*** ENTRIES SHOWN Section Begins ***

-- pv_equiv track=rewrite | github.com/saundershayes/mahimahi | youtube_data_analysis.py | get_byte_range
-- ===== SOURCE A (Python) =====
-- def get_byte_range(time_range, time_byte_mapping):
-- 	time_start = str(time_range[0])
-- 	time_end = str(time_range[1])
-- 	bytes_start = -1
-- 	bytes_end = -1
-- 	for mapping_tup in time_byte_mapping:
-- 		if time_start == mapping_tup[1]:
-- 			bytes_start = mapping_tup[0]
-- 		if time_end == mapping_tup[1]:
-- 			bytes_end = mapping_tup[0]
-- 			break
-- 	return (bytes_start, bytes_end)
-- ===== SOURCE B (Python) =====
-- def get_byte_range(time_range, time_byte_mapping):
--     time_start = str(time_range[0])
--     time_end = str(time_range[1])
--     # Pass 1: locate the first tuple matching the end time.
--     bytes_end = -1
--     prefix = time_byte_mapping
--     for i, tup in enumerate(time_byte_mapping):
--         if tup[1] == time_end:
--             bytes_end = tup[0]
--             prefix = time_byte_mapping[:i + 1]
--             break
--     # Pass 2: last start match within the prefix = first match scanning backwards.
--     bytes_start = -1
--     for tup in reversed(prefix):
--         if tup[1] == time_start:
--             bytes_start = tup[0]
--             break
--     return (bytes_start, bytes_end)
-- ===== Notes on version B (the rewrite author's own statement) =====
-- stated objective: alternative
-- what changed: Replaces A's single interleaved break-driven loop (which tracks both offsets at once) by two explicit passes: a forward scan locating the first end-time match and the prefix it bounds, then a backward scan over that prefix for the last start-time match.
import Mathlib
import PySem

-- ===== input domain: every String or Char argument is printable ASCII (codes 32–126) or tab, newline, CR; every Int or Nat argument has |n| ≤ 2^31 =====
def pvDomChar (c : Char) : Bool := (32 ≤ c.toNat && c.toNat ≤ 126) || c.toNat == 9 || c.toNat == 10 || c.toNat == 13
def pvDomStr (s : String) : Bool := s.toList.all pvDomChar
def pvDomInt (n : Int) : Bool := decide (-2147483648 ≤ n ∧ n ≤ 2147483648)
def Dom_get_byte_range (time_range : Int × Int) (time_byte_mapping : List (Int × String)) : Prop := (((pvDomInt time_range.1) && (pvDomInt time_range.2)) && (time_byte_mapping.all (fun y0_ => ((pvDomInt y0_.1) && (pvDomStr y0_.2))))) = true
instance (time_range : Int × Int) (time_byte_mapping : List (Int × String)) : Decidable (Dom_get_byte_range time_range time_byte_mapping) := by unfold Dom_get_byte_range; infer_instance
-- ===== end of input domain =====

-- B replaces A's single interleaved break-driven loop by two explicit passes
-- (forward scan for the end match bounding a pfx, backward scan of that
-- pfx for the start match); alternative decomposition, same cost.

-- ===== PORT A =====
-- the for-loop of A: carries bytes_start/bytes_end, break on end match
def pvGoA (time_start time_end : String) (bytes_start bytes_end : Int) :
    List (Int × String) → Int × Int
  | [] => (bytes_start, bytes_end)
  | t :: rest =>
    let bytes_start' := if time_start == t.2 then t.1 else bytes_start
    if time_end == t.2 then (bytes_start', t.1)
    else pvGoA time_start time_end bytes_start' bytes_end rest

def get_byte_range (time_range : Int × Int) (time_byte_mapping : List (Int × String)) : Int × Int :=
  pvGoA (PySem.Int.toStr time_range.1) (PySem.Int.toStr time_range.2) (-1) (-1) time_byte_mapping

-- ===== PORT B =====
-- pass 1 of B: first index/offset whose time equals time_end (enumerate + break)
def pvFindEndB (time_end : String) : List (Int × String) → Nat → Option (Nat × Int)
  | [], _ => none
  | t :: rest, i => if t.2 == time_end then some (i, t.1) else pvFindEndB time_end rest (i + 1)

-- pass 2 of B: first match scanning the (already reversed) pfx, break
def pvLastStartB (time_start : String) : List (Int × String) → Int
  | [] => -1
  | t :: rest => if t.2 == time_start then t.1 else pvLastStartB time_start rest

def get_byte_range_alt (time_range : Int × Int) (time_byte_mapping : List (Int × String)) : Int × Int :=
  let time_start := PySem.Int.toStr time_range.1
  let time_end := PySem.Int.toStr time_range.2
  -- pfx := time_byte_mapping[:i+1] on a found end (take, since i+1 ≥ 0), else the whole list
  let (bytes_end, pfx) :=
    match pvFindEndB time_end time_byte_mapping 0 with
    | none => ((-1 : Int), time_byte_mapping)
    | some (i, b) => (b, time_byte_mapping.take (i + 1))
  (pvLastStartB time_start pfx.reverse, bytes_end)

-- ===== PRECONDITION & SPEC =====
def Spec_get_byte_range (time_range : Int × Int) (time_byte_mapping : List (Int × String)) (out : Int × Int) : Prop := out = get_byte_range_alt time_range time_byte_mapping
instance (time_range : Int × Int) (time_byte_mapping : List (Int × String)) (out : Int × Int) : Decidable (Spec_get_byte_range time_range time_byte_mapping out) := by unfold Spec_get_byte_range; infer_instance

-- ===== CLAIM (what is proved, stated in full; the proofs are below) =====
def Claim_equal_get_byte_range : Prop := ∀ (time_range : Int × Int) (time_byte_mapping : List (Int × String)), Dom_get_byte_range time_range time_byte_mapping → Spec_get_byte_range time_range time_byte_mapping (get_byte_range time_range time_byte_mapping)

-- ===== LEMMAS AND PROOFS =====

-- pvLastStartB with an arbitrary default (A's running bytes_start)
def pvLastD (time_start : String) (d : Int) : List (Int × String) → Int
  | [] => d
  | t :: rest => if t.2 == time_start then t.1 else pvLastD time_start d rest

theorem pvLastD_neg_one (ts : String) (l : List (Int × String)) :
    pvLastD ts (-1) l = pvLastStartB ts l := by
  induction l with
  | nil => rfl
  | cons t rest ih => simp [pvLastD, pvLastStartB, ih]

theorem pvLastD_append (ts : String) (d : Int) (l l' : List (Int × String)) :
    pvLastD ts d (l ++ l') = pvLastD ts (pvLastD ts d l') l := by
  induction l with
  | nil => rfl
  | cons t rest ih => simp [pvLastD, ih]

theorem pvFindEndB_shift (te : String) (l : List (Int × String)) (i : Nat) :
    pvFindEndB te l i = (pvFindEndB te l 0).map (fun p => (p.1 + i, p.2)) := by
  induction l generalizing i with
  | nil => rfl
  | cons t rest ih =>
    by_cases h : (t.2 == te) = true
    · simp [pvFindEndB, h]
    · simp only [pvFindEndB, h, if_neg, Bool.false_eq_true, not_false_eq_true]
      rw [ih (i + 1), ih 1]
      cases pvFindEndB te rest 0 with
      | none => rfl
      | some p => simp [Option.map]; omega

theorem pvGoA_eq (ts te : String) (m : List (Int × String)) : ∀ (bs : Int),
    pvGoA ts te bs (-1) m =
      match pvFindEndB te m 0 with
      | none => (pvLastD ts bs m.reverse, -1)
      | some (i, b) => (pvLastD ts bs ((m.take (i + 1)).reverse), b) := by
  induction m with
  | nil => intro bs; rfl
  | cons t rest ih =>
    intro bs
    have hstart : (if (ts == t.2) = true then t.1 else bs)
        = (if (t.2 == ts) = true then t.1 else bs) := by
      simp only [beq_iff_eq]
      by_cases h : ts = t.2
      · simp [h]
      · rw [if_neg h, if_neg (fun hh => h hh.symm)]
    by_cases hend : (te == t.2) = true
    · have hend' : (t.2 == te) = true := by
        simp only [beq_iff_eq] at hend ⊢; exact hend.symm
      simp [pvGoA, pvFindEndB, hend, hend', pvLastD]
      by_cases h : ts = t.2
      · simp [h]
      · rw [if_neg h, if_neg (fun hh => h hh.symm)]
    · have hend' : (t.2 == te) = false := by
        rw [beq_eq_false_iff_ne]
        simp only [beq_iff_eq] at hend
        exact fun hh => hend hh.symm
      simp only [pvGoA, pvFindEndB, hend, hend', Bool.false_eq_true, if_false]
      rw [ih (if ts == t.2 then t.1 else bs)]
      rw [pvFindEndB_shift te rest 1]
      cases hf : pvFindEndB te rest 0 with
      | none =>
        simp only [Option.map_none]
        have : (t :: rest).reverse = rest.reverse ++ [t] := by simp
        rw [this, pvLastD_append]
        simp only [pvLastD]
        rw [hstart]
      | some p =>
        simp only [Option.map_some]
        have htake : (t :: rest).take (p.1 + 1 + 1) = t :: rest.take (p.1 + 1) := by rfl
        have : ((t :: rest).take (p.1 + 1 + 1)).reverse = (rest.take (p.1 + 1)).reverse ++ [t] := by
          rw [htake]; simp
        rw [this, pvLastD_append]
        simp only [pvLastD]
        rw [hstart]

-- ===== VERDICT (by name: the statement is the Claim_ definition above) =====
theorem get_byte_range_spec : Claim_equal_get_byte_range := by
  intro tr m _
  unfold Spec_get_byte_range get_byte_range get_byte_range_alt
  rw [pvGoA_eq]
  cases hf : pvFindEndB (PySem.Int.toStr tr.2) m 0 with
  | none => simp [hf, pvLastD_neg_one]
  | some p => simp [hf, pvLastD_neg_one]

*** ENTRIES SHOWN Section Ends ***

TASK TO COMPLETE:
Once the line containing "bytes_start = tup[0]" has been written out, please stop; every line before it, back to the first line of the records above, should be given exactly.

EXERCISE OUTPUT:
-- pv_equiv track=rewrite | github.com/saundershayes/mahimahi | youtube_data_analysis.py | get_byte_range
-- ===== SOURCE A (Python) =====
-- def get_byte_range(time_range, time_byte_mapping):
-- 	time_start = str(time_range[0])
-- 	time_end = str(time_range[1])
-- 	bytes_start = -1
-- 	bytes_end = -1
-- 	for mapping_tup in time_byte_mapping:
-- 		if time_start == mapping_tup[1]:
-- 			bytes_start = mapping_tup[0]
-- 		if time_end == mapping_tup[1]:
-- 			bytes_end = mapping_tup[0]
-- 			break
-- 	return (bytes_start, bytes_end)
-- ===== SOURCE B (Python) =====
-- def get_byte_range(time_range, time_byte_mapping):
--     time_start = str(time_range[0])
--     time_end = str(time_range[1])
--     # Pass 1: locate the first tuple matching the end time.
--     bytes_end = -1
--     prefix = time_byte_mapping
--     for i, tup in enumerate(time_byte_mapping):
--         if tup[1] == time_end:
--             bytes_end = tup[0]
--             prefix = time_byte_mapping[:i + 1]
--             break
--     # Pass 2: last start match within the prefix = first match scanning backwards.
--     bytes_start = -1
--     for tup in reversed(prefix):
--         if tup[1] == time_start:
--             bytes_start = tup[0]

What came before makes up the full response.